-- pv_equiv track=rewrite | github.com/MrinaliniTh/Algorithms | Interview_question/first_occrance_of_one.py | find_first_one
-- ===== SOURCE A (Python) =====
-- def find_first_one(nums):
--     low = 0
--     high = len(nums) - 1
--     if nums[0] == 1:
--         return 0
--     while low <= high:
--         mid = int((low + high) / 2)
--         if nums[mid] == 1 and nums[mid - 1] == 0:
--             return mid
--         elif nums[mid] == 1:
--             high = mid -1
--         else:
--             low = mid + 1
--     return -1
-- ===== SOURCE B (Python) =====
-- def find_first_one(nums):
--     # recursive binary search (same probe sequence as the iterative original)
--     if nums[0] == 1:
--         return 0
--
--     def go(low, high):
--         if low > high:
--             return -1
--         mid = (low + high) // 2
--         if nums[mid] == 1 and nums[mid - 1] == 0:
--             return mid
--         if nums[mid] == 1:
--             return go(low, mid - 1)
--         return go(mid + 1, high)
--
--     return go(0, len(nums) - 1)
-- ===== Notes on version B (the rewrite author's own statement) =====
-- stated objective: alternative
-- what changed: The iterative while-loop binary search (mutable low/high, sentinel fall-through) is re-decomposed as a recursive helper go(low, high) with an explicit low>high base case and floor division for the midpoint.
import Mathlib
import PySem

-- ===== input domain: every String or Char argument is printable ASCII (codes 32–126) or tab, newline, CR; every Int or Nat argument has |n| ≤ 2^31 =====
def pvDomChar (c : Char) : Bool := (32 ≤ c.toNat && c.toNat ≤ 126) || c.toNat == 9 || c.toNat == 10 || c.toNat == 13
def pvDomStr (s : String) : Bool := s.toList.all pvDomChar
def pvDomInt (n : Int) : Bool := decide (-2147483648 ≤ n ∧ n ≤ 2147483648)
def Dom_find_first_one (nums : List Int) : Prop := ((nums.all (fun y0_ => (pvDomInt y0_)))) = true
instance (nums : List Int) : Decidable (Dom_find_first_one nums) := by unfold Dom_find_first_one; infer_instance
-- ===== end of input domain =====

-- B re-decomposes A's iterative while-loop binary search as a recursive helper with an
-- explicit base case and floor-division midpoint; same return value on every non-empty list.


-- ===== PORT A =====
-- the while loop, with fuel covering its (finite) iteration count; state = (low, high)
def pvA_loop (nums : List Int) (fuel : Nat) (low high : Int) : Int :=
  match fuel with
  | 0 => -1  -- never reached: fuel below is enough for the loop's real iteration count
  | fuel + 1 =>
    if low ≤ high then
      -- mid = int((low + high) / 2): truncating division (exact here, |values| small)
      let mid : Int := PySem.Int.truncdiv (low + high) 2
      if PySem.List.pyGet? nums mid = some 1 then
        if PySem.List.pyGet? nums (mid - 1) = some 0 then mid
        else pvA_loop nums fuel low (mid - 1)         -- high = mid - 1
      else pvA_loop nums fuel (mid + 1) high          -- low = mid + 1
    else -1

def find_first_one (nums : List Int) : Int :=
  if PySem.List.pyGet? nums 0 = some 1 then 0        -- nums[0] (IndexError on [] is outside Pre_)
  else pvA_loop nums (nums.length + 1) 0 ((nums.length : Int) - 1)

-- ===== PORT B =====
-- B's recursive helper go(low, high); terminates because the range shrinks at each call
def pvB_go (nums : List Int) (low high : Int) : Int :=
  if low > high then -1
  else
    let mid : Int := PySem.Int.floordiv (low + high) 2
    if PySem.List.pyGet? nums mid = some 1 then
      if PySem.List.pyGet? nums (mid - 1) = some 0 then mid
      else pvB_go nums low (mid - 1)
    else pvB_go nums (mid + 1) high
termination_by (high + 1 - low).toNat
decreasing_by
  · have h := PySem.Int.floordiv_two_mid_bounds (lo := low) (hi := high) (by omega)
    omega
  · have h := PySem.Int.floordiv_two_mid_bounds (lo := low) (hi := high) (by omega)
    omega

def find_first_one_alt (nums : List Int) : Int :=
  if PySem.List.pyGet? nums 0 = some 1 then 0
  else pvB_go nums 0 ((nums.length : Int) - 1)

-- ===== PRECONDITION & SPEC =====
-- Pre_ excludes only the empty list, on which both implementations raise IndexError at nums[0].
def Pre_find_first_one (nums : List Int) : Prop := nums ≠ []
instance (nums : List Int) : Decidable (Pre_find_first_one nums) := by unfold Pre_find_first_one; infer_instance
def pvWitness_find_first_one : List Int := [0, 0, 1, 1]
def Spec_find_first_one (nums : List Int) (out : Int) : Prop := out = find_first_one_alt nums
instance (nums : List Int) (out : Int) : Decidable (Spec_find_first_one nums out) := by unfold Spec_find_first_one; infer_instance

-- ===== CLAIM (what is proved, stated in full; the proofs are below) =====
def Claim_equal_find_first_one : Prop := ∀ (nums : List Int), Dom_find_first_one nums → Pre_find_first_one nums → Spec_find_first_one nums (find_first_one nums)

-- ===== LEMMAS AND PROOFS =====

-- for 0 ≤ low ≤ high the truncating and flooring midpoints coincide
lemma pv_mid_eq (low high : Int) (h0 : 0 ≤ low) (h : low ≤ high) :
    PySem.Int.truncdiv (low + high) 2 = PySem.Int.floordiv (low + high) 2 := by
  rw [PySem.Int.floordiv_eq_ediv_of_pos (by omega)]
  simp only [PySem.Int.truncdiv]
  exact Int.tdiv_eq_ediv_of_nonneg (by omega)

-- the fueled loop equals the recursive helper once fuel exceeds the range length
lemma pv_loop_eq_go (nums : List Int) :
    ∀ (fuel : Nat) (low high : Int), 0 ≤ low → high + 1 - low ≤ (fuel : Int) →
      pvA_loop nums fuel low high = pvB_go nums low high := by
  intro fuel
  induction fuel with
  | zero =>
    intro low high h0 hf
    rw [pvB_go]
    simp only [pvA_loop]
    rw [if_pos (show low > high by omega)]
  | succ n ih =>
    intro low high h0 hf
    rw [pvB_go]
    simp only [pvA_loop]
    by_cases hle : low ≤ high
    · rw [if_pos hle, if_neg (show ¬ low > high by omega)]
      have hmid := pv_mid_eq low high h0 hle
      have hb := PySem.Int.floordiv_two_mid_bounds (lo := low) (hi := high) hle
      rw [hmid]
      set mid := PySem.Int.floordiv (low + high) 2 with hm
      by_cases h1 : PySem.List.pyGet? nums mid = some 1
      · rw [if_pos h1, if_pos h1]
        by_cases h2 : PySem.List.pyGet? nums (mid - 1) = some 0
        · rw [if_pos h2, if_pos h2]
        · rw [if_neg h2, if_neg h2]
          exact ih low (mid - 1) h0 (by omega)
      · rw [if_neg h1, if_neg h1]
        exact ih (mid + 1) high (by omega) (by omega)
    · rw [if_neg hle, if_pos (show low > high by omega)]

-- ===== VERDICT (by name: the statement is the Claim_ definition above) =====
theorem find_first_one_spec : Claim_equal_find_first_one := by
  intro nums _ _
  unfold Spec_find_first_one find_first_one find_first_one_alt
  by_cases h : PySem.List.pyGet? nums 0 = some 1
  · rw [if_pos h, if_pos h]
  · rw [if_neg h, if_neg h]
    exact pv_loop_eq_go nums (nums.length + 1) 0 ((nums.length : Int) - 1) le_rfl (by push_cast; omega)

_____

== What the exercise asks ==
Print the listing above from its first line through the line with "def pvDomStr (s", and stop there.

== Solved exercise ==
-- pv_equiv track=rewrite | github.com/MrinaliniTh/Algorithms | Interview_question/first_occrance_of_one.py | find_first_one
-- ===== SOURCE A (Python) =====
-- def find_first_one(nums):
--     low = 0
--     high = len(nums) - 1
--     if nums[0] == 1:
--         return 0
--     while low <= high:
--         mid = int((low + high) / 2)
--         if nums[mid] == 1 and nums[mid - 1] == 0:
--             return mid
--         elif nums[mid] == 1:
--             high = mid -1
--         else:
--             low = mid + 1
--     return -1
-- ===== SOURCE B (Python) =====
-- def find_first_one(nums):
--     # recursive binary search (same probe sequence as the iterative original)
--     if nums[0] == 1:
--         return 0
--
--     def go(low, high):
--         if low > high:
--             return -1
--         mid = (low + high) // 2
--         if nums[mid] == 1 and nums[mid - 1] == 0:
--             return mid
--         if nums[mid] == 1:
--             return go(low, mid - 1)
--         return go(mid + 1, high)
--
--     return go(0, len(nums) - 1)
-- ===== Notes on version B (the rewrite author's own statement) =====
-- stated objective: alternative
-- what changed: The iterative while-loop binary search (mutable low/high, sentinel fall-through) is re-decomposed as a recursive helper go(low, high) with an explicit low>high base case and floor division for the midpoint.
import Mathlib
import PySem

-- ===== input domain: every String or Char argument is printable ASCII (codes 32–126) or tab, newline, CR; every Int or Nat argument has |n| ≤ 2^31 =====
def pvDomChar (c : Char) : Bool := (32 ≤ c.toNat && c.toNat ≤ 126) || c.toNat == 9 || c.toNat == 10 || c.toNat == 13
def pvDomStr (s : String) : Bool := s.toList.all pvDomChar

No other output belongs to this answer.